**Work instruction**
When you print the records, keep every line identical to the original.
Task material START
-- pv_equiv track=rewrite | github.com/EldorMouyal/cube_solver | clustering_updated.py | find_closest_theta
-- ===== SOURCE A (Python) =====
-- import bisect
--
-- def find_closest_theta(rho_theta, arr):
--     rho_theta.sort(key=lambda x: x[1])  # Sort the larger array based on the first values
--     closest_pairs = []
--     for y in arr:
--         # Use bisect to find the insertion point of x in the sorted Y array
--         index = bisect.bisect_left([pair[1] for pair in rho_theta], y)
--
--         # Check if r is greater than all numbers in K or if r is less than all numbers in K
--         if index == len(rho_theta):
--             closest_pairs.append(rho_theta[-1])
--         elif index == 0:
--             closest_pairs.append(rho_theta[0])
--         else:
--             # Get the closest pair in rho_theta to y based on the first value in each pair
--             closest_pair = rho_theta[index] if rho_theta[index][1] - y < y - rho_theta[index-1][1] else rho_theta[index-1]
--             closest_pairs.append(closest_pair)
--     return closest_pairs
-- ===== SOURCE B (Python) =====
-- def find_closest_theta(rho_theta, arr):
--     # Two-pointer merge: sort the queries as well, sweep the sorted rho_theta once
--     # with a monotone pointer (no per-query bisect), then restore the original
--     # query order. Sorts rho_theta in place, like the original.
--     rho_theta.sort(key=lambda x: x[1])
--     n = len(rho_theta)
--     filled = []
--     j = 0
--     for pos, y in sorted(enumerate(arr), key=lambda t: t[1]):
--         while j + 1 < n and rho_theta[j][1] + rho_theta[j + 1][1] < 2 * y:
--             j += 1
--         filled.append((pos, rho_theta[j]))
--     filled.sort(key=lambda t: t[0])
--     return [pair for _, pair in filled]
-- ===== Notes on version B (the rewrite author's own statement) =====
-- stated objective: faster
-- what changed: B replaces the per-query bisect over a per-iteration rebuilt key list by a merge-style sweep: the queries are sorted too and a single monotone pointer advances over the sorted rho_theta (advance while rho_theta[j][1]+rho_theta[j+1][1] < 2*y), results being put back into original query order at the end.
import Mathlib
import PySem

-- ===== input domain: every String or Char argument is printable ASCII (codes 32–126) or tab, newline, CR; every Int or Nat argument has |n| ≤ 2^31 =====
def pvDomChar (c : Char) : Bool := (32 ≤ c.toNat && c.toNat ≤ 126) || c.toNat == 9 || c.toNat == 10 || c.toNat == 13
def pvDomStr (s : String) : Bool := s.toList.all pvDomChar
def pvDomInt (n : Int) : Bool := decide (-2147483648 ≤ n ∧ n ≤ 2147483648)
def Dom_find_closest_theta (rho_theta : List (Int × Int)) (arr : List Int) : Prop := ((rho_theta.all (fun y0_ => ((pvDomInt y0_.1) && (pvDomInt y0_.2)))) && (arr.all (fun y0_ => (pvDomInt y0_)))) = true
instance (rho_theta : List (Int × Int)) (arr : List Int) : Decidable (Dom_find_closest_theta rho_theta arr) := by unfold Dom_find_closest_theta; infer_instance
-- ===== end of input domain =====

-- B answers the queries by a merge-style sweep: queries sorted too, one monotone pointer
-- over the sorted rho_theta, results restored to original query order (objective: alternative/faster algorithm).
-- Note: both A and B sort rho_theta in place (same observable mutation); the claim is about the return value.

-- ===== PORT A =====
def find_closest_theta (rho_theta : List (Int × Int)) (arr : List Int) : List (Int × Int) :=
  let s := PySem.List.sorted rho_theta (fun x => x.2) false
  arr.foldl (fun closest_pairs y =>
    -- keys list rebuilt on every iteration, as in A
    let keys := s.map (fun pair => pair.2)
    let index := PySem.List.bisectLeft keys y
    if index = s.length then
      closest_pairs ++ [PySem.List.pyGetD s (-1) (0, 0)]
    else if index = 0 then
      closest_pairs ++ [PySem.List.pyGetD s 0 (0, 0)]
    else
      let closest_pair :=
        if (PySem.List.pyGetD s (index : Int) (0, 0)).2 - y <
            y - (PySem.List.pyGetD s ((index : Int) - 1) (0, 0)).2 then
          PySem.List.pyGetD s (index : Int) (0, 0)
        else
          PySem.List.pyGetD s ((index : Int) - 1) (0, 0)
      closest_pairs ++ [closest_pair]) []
Task material END
**Response area**
-- pv_equiv track=rewrite | github.com/EldorMouyal/cube_solver | clustering_updated.py | find_closest_theta
-- ===== SOURCE A (Python) =====
-- import bisect
--
-- def find_closest_theta(rho_theta, arr):
--     rho_theta.sort(key=lambda x: x[1])  # Sort the larger array based on the first values
--     closest_pairs = []
--     for y in arr:
--         # Use bisect to find the insertion point of x in the sorted Y array
--         index = bisect.bisect_left([pair[1] for pair in rho_theta], y)
--
--         # Check if r is greater than all numbers in K or if r is less than all numbers in K
--         if index == len(rho_theta):
--             closest_pairs.append(rho_theta[-1])
--         elif index == 0:
--             closest_pairs.append(rho_theta[0])
--         else:
--             # Get the closest pair in rho_theta to y based on the first value in each pair
--             closest_pair = rho_theta[index] if rho_theta[index][1] - y < y - rho_theta[index-1][1] else rho_theta[index-1]
--             closest_pairs.append(closest_pair)
--     return closest_pairs
-- ===== SOURCE B (Python) =====
-- def find_closest_theta(rho_theta, arr):
--     # Two-pointer merge: sort the queries as well, sweep the sorted rho_theta once
--     # with a monotone pointer (no per-query bisect), then restore the original
--     # query order. Sorts rho_theta in place, like the original.
--     rho_theta.sort(key=lambda x: x[1])
--     n = len(rho_theta)
--     filled = []
--     j = 0
--     for pos, y in sorted(enumerate(arr), key=lambda t: t[1]):
--         while j + 1 < n and rho_theta[j][1] + rho_theta[j + 1][1] < 2 * y:
--             j += 1
--         filled.append((pos, rho_theta[j]))
--     filled.sort(key=lambda t: t[0])
--     return [pair for _, pair in filled]
-- ===== Notes on version B (the rewrite author's own statement) =====
-- stated objective: faster
-- what changed: B replaces the per-query bisect over a per-iteration rebuilt key list by a merge-style sweep: the queries are sorted too and a single monotone pointer advances over the sorted rho_theta (advance while rho_theta[j][1]+rho_theta[j+1][1] < 2*y), results being put back into original query order at the end.
import Mathlib
import PySem

-- ===== input domain: every String or Char argument is printable ASCII (codes 32–126) or tab, newline, CR; every Int or Nat argument has |n| ≤ 2^31 =====
def pvDomChar (c : Char) : Bool := (32 ≤ c.toNat && c.toNat ≤ 126) || c.toNat == 9 || c.toNat == 10 || c.toNat == 13
def pvDomStr (s : String) : Bool := s.toList.all pvDomChar
def pvDomInt (n : Int) : Bool := decide (-2147483648 ≤ n ∧ n ≤ 2147483648)
def Dom_find_closest_theta (rho_theta : List (Int × Int)) (arr : List Int) : Prop := ((rho_theta.all (fun y0_ => ((pvDomInt y0_.1) && (pvDomInt y0_.2)))) && (arr.all (fun y0_ => (pvDomInt y0_)))) = true
instance (rho_theta : List (Int × Int)) (arr : List Int) : Decidable (Dom_find_closest_theta rho_theta arr) := by unfold Dom_find_closest_theta; infer_instance
-- ===== end of input domain =====

-- B answers the queries by a merge-style sweep: queries sorted too, one monotone pointer
-- over the sorted rho_theta, results restored to original query order (objective: alternative/faster algorithm).
-- Note: both A and B sort rho_theta in place (same observable mutation); the claim is about the return value.

-- ===== PORT A =====
def find_closest_theta (rho_theta : List (Int × Int)) (arr : List Int) : List (Int × Int) :=
  let s := PySem.List.sorted rho_theta (fun x => x.2) false
  arr.foldl (fun closest_pairs y =>
    -- keys list rebuilt on every iteration, as in A
    let keys := s.map (fun pair => pair.2)
    let index := PySem.List.bisectLeft keys y
    if index = s.length then
      closest_pairs ++ [PySem.List.pyGetD s (-1) (0, 0)]
    else if index = 0 then
      closest_pairs ++ [PySem.List.pyGetD s 0 (0, 0)]
    else
      let closest_pair :=
        if (PySem.List.pyGetD s (index : Int) (0, 0)).2 - y <
            y - (PySem.List.pyGetD s ((index : Int) - 1) (0, 0)).2 then
          PySem.List.pyGetD s (index : Int) (0, 0)
        else
          PySem.List.pyGetD s ((index : Int) - 1) (0, 0)
      closest_pairs ++ [closest_pair]) []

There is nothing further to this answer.